Oil giant BP's shares plunged (BBC) in US and British markets, as investors fear the United States will impose huge penalties on the company for the Gulf of Mexico oil spill. BP's share price has nearly halved since the April 20 spill, hitting British pension funds, which are heavily invested in the firm. London mayor Boris Johnson expressed concern the oil spill was damaging the image of Britain in the United States. Former British ambassador to the US Sir Christopher Meyer said US President Barack Obama and British Prime Minister David Cameron should discuss the issue in a scheduled conversation this weekend.

BP has taken the heat for the oil rig explosion, but other companies, including Transocean, Halliburton, Weatherford International, and M-I SWACO were also working (CSM) on the rig when it exploded.


In the Daily Telegraph, Will Heaven says if BP--the biggest supplier of oil and gas to the U.S. military--loses U.S. government contracts, it could trigger a backlash in America against British companies, with long-term implications for the British economy.

A Wall Street Journal editorial says, "Americans don't blame Mr.

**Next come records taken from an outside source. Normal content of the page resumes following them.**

-- pv_equiv track=rewrite | github.com/Proschnipser/qtoolsFork | ColToPosToCol.py | IndexConverter
-- ===== SOURCE A (Python) =====
-- def IndexConverter(MSAseq):
--     poscolIdxs=[]
--     colposIdxs=[]
--     Pc=0
--     Cc=-1
--
--     for col in range(len(MSAseq)):
--         if MSAseq[col].isalpha():
--             Cc+=1
--             poscolIdxs.append(Pc+Cc)
--         else:
--             Pc+=1
--         colposIdxs.append(Cc)
--
--     return poscolIdxs, colposIdxs
-- ===== SOURCE B (Python) =====
-- def IndexConverter(MSAseq):
--     # poscolIdxs is just the list of alphabetic positions; colposIdxs is built
--     # by filling constant segments between consecutive alphabetic positions.
--     n = len(MSAseq)
--     poscolIdxs = [i for i, c in enumerate(MSAseq) if c.isalpha()]
--     colposIdxs = []
--     k = 0
--     prev = 0
--     for j in poscolIdxs:
--         colposIdxs += [k - 1] * (j - prev)
--         prev = j
--         k += 1
--     colposIdxs += [k - 1] * (n - prev)
--     return poscolIdxs, colposIdxs
-- ===== Notes on version B (the rewrite author's own statement) =====
-- stated objective: simpler
-- what changed: B drops A's Pc/Cc counter state machine: it reads poscolIdxs directly as the alphabetic positions (one comprehension) and builds colposIdxs by filling constant runs between consecutive alphabetic positions instead of appending one counter value per column.
import Mathlib
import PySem

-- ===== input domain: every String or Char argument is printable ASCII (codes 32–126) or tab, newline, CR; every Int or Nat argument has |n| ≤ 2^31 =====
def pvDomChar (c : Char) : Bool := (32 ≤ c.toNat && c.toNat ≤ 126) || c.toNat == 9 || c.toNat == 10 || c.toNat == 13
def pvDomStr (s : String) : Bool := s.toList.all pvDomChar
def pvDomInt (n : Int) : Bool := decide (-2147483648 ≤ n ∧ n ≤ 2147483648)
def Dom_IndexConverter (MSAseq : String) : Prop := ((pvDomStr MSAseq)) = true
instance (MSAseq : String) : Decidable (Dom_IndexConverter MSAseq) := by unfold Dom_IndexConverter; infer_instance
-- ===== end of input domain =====

-- B replaces A's Pc/Cc counter loop by a comprehension over alphabetic positions plus
-- constant-run filling of colposIdxs between them (objective: simpler).

-- ===== PORT A =====
-- single loop over range(len(MSAseq)), state (poscolIdxs, colposIdxs, Pc, Cc)
def IndexConverter (MSAseq : String) : List Int × List Int :=
  let r := (PySem.List.pyRange 0 (PySem.Str.len MSAseq) 1).foldl
    (fun (st : List Int × List Int × Int × Int) col =>
      let c := PySem.List.pyGetD MSAseq.toList col ' '
      if PySem.Chars.isalpha c then
        (st.1 ++ [st.2.2.1 + (st.2.2.2 + 1)], st.2.1 ++ [st.2.2.2 + 1], st.2.2.1, st.2.2.2 + 1)
      else
        (st.1, st.2.1 ++ [st.2.2.2], st.2.2.1 + 1, st.2.2.2))
    ([], [], 0, -1)
  (r.1, r.2.1)

-- ===== PORT B =====
def IndexConverter_alt (MSAseq : String) : List Int × List Int :=
  let n : Int := PySem.Str.len MSAseq
  let poscolIdxs := (PySem.List.enumerate MSAseq.toList 0).filterMap
    (fun p => if PySem.Chars.isalpha p.2 then some p.1 else none)
  let r := poscolIdxs.foldl
    (fun (st : List Int × Int × Int) j =>
      (st.1 ++ List.replicate (j - st.2.2).toNat (st.2.1 - 1), st.2.1 + 1, j))
    ([], 0, 0)
  (poscolIdxs, r.1 ++ List.replicate (n - r.2.2).toNat (r.2.1 - 1))

-- ===== PRECONDITION & SPEC =====
def Spec_IndexConverter (MSAseq : String) (out : List Int × List Int) : Prop := out = IndexConverter_alt MSAseq
instance (MSAseq : String) (out : List Int × List Int) : Decidable (Spec_IndexConverter MSAseq out) := by unfold Spec_IndexConverter; infer_instance

-- ===== CLAIM (what is proved, stated in full; the proofs are below) =====
def Claim_equal_IndexConverter : Prop := ∀ (MSAseq : String), Dom_IndexConverter MSAseq → Spec_IndexConverter MSAseq (IndexConverter MSAseq)

-- ===== LEMMAS AND PROOFS =====

-- reference: alphabetic positions starting at index i
def specPos : List Char → Int → List Int
  | [], _ => []
  | c :: t, i => if PySem.Chars.isalpha c then i :: specPos t (i + 1) else specPos t (i + 1)

-- reference: per-column running alpha count minus one, starting from cc
def specCol : List Char → Int → List Int
  | [], _ => []
  | c :: t, cc => if PySem.Chars.isalpha c then (cc + 1) :: specCol t (cc + 1) else cc :: specCol t cc

-- reference for B's fill loop
def fillAux (P : List Int) (k prev n : Int) : List Int :=
  match P with
  | [] => List.replicate (n - prev).toNat (k - 1)
  | j :: t => List.replicate (j - prev).toNat (k - 1) ++ fillAux t (k + 1) j n

lemma mem_specPos_ge (L : List Char) (i : Int) : ∀ j ∈ specPos L i, i ≤ j := by
  induction L generalizing i with
  | nil => simp [specPos]
  | cons c t ih =>
    intro j hj
    by_cases h : PySem.Chars.isalpha c = true <;> simp [specPos, h] at hj
    · rcases hj with h' | h'
      · omega
      · have := ih (i + 1) j h'; omega
    · have := ih (i + 1) j hj; omega

lemma fillAux_cons (P : List Int) (k prev n : Int) (hn : prev + 1 ≤ n)
    (hP : ∀ j ∈ P, prev + 1 ≤ j) :
    fillAux P k prev n = (k - 1) :: fillAux P k (prev + 1) n := by
  cases P with
  | nil =>
    simp only [fillAux]
    have : (n - prev).toNat = (n - (prev + 1)).toNat + 1 := by omega
    rw [this, List.replicate_succ]
  | cons j t =>
    have hj : prev + 1 ≤ j := hP j (by simp)
    simp only [fillAux]
    have : (j - prev).toNat = (j - (prev + 1)).toNat + 1 := by omega
    rw [this, List.replicate_succ, List.cons_append]

lemma fillAux_specPos (L : List Char) (i k : Int) :
    fillAux (specPos L i) k i (i + L.length) = specCol L (k - 1) := by
  induction L generalizing i k with
  | nil => simp [specPos, specCol, fillAux]
  | cons c t ih =>
    have harr : i + ((t.length : Int) + 1) = (i + 1) + t.length := by ring
    by_cases h : PySem.Chars.isalpha c = true <;>
      simp only [specPos, specCol, h, List.length_cons, if_true, Bool.false_eq_true,
        if_false, ite_true, ite_false, Nat.cast_add, Nat.cast_one, harr]
    · simp only [fillAux]
      have h0 : (i - i).toNat = 0 := by omega
      rw [h0, List.replicate_zero, List.nil_append]
      rw [fillAux_cons _ _ _ _ (by omega) (mem_specPos_ge t (i + 1))]
      have := ih (i + 1) (k + 1)
      rw [this]
      norm_num
    · rw [fillAux_cons _ _ _ _ (by omega) (mem_specPos_ge t (i + 1))]
      rw [ih (i + 1) k]

-- A's loop characterised
lemma A_fold (L : List Char) (pos cp : List Int) (Pc Cc : Int) :
    L.foldl
      (fun (st : List Int × List Int × Int × Int) c =>
        if PySem.Chars.isalpha c then
          (st.1 ++ [st.2.2.1 + (st.2.2.2 + 1)], st.2.1 ++ [st.2.2.2 + 1], st.2.2.1, st.2.2.2 + 1)
        else
          (st.1, st.2.1 ++ [st.2.2.2], st.2.2.1 + 1, st.2.2.2))
      (pos, cp, Pc, Cc) =
    (pos ++ specPos L (Pc + Cc + 1), cp ++ specCol L Cc,
     (Pc + Cc + 1) + L.length - (Cc + (specPos L (Pc + Cc + 1)).length) - 1,
     Cc + (specPos L (Pc + Cc + 1)).length) := by
  induction L generalizing pos cp Pc Cc with
  | nil => simp [specPos, specCol]; omega
  | cons c t ih =>
    simp only [List.foldl_cons]
    by_cases h : PySem.Chars.isalpha c = true <;>
      simp only [h, Bool.false_eq_true, if_true, if_false]
    · rw [ih]
      have he : Pc + (Cc + 1) + 1 = Pc + Cc + 1 + 1 := by ring
      have he2 : Pc + (Cc + 1) = Pc + Cc + 1 := by ring
      rw [he, he2]
      simp only [specPos, specCol, h, ite_true, List.length_cons, Prod.mk.injEq,
        List.append_assoc, List.singleton_append]
      push_cast
      and_intros <;> first | trivial | ring
    · rw [ih]
      have he : Pc + 1 + Cc + 1 = Pc + Cc + 1 + 1 := by ring
      rw [he]
      simp only [specPos, specCol, h, Bool.false_eq_true, ite_false, List.length_cons,
        Prod.mk.injEq, List.append_assoc, List.singleton_append]
      push_cast
      and_intros <;> first | trivial | ring

-- B's comprehension characterised
lemma B_filterMap (L : List Char) (s : Int) :
    (PySem.List.enumerate L s).filterMap
      (fun p => if PySem.Chars.isalpha p.2 then some p.1 else none) = specPos L s := by
  induction L generalizing s with
  | nil => simp [PySem.List.enumerate_nil, specPos]
  | cons c t ih =>
    rw [PySem.List.enumerate_cons]
    simp only [List.filterMap_cons, specPos]
    by_cases h : PySem.Chars.isalpha c = true <;> simp [h, ih]

-- B's fill loop characterised
lemma B_fold (P : List Int) (cp : List Int) (k prev n : Int) :
    (let r := P.foldl
      (fun (st : List Int × Int × Int) j =>
        (st.1 ++ List.replicate (j - st.2.2).toNat (st.2.1 - 1), st.2.1 + 1, j))
      (cp, k, prev)
     r.1 ++ List.replicate (n - r.2.2).toNat (r.2.1 - 1)) = cp ++ fillAux P k prev n := by
  induction P generalizing cp k prev with
  | nil => simp [fillAux]
  | cons j t ih =>
    simp only [List.foldl_cons, fillAux]
    rw [ih]
    simp

-- ===== VERDICT (by name: the statement is the Claim_ definition above) =====
theorem IndexConverter_spec : Claim_equal_IndexConverter := by
  intro s _
  unfold Spec_IndexConverter IndexConverter IndexConverter_alt
  rw [show (PySem.Str.len s) = (s.toList.length : Int) from by simp [PySem.Str.len_eq]]
  rw [PySem.List.foldl_pyRange_zero_pyGetD' s.toList ' '
    (fun (st : List Int × List Int × Int × Int) c =>
      if PySem.Chars.isalpha c then
        (st.1 ++ [st.2.2.1 + (st.2.2.2 + 1)], st.2.1 ++ [st.2.2.2 + 1], st.2.2.1, st.2.2.2 + 1)
      else
        (st.1, st.2.1 ++ [st.2.2.2], st.2.2.1 + 1, st.2.2.2))
    ([], [], 0, -1)]
  rw [A_fold s.toList [] [] 0 (-1), B_filterMap s.toList 0]
  have hb := B_fold (specPos s.toList 0) [] 0 0 (s.toList.length : Int)
  simp only [List.nil_append] at hb ⊢
  have hf := fillAux_specPos s.toList 0 0
  simp only [zero_add] at hf
  rw [Prod.mk.injEq]
  constructor
  · norm_num
  · rw [hb, hf]
    norm_num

Obama for the oil spill, but they are beginning to doubt the competence of a president whose decisions suggest political panic more than careful policy."


The Gulf of Mexico oil spill spotlights the growth of deepwater drilling and the challenges of balancing strong environmental regulation with efforts to expand U.S. domestic oil production.


PACIFIC RIM: China Export Growth Presses Yuan Issue

China's exports jumped (Reuters) in May, reassuring investors about the economy's strength while renewing pressure on US officials to press for yuan revaluation.

South Korea: South Korea's second attempt to launch a multistage rocket using its own technology failed (WSJ), when the Naro rocket exploded shortly after liftoff.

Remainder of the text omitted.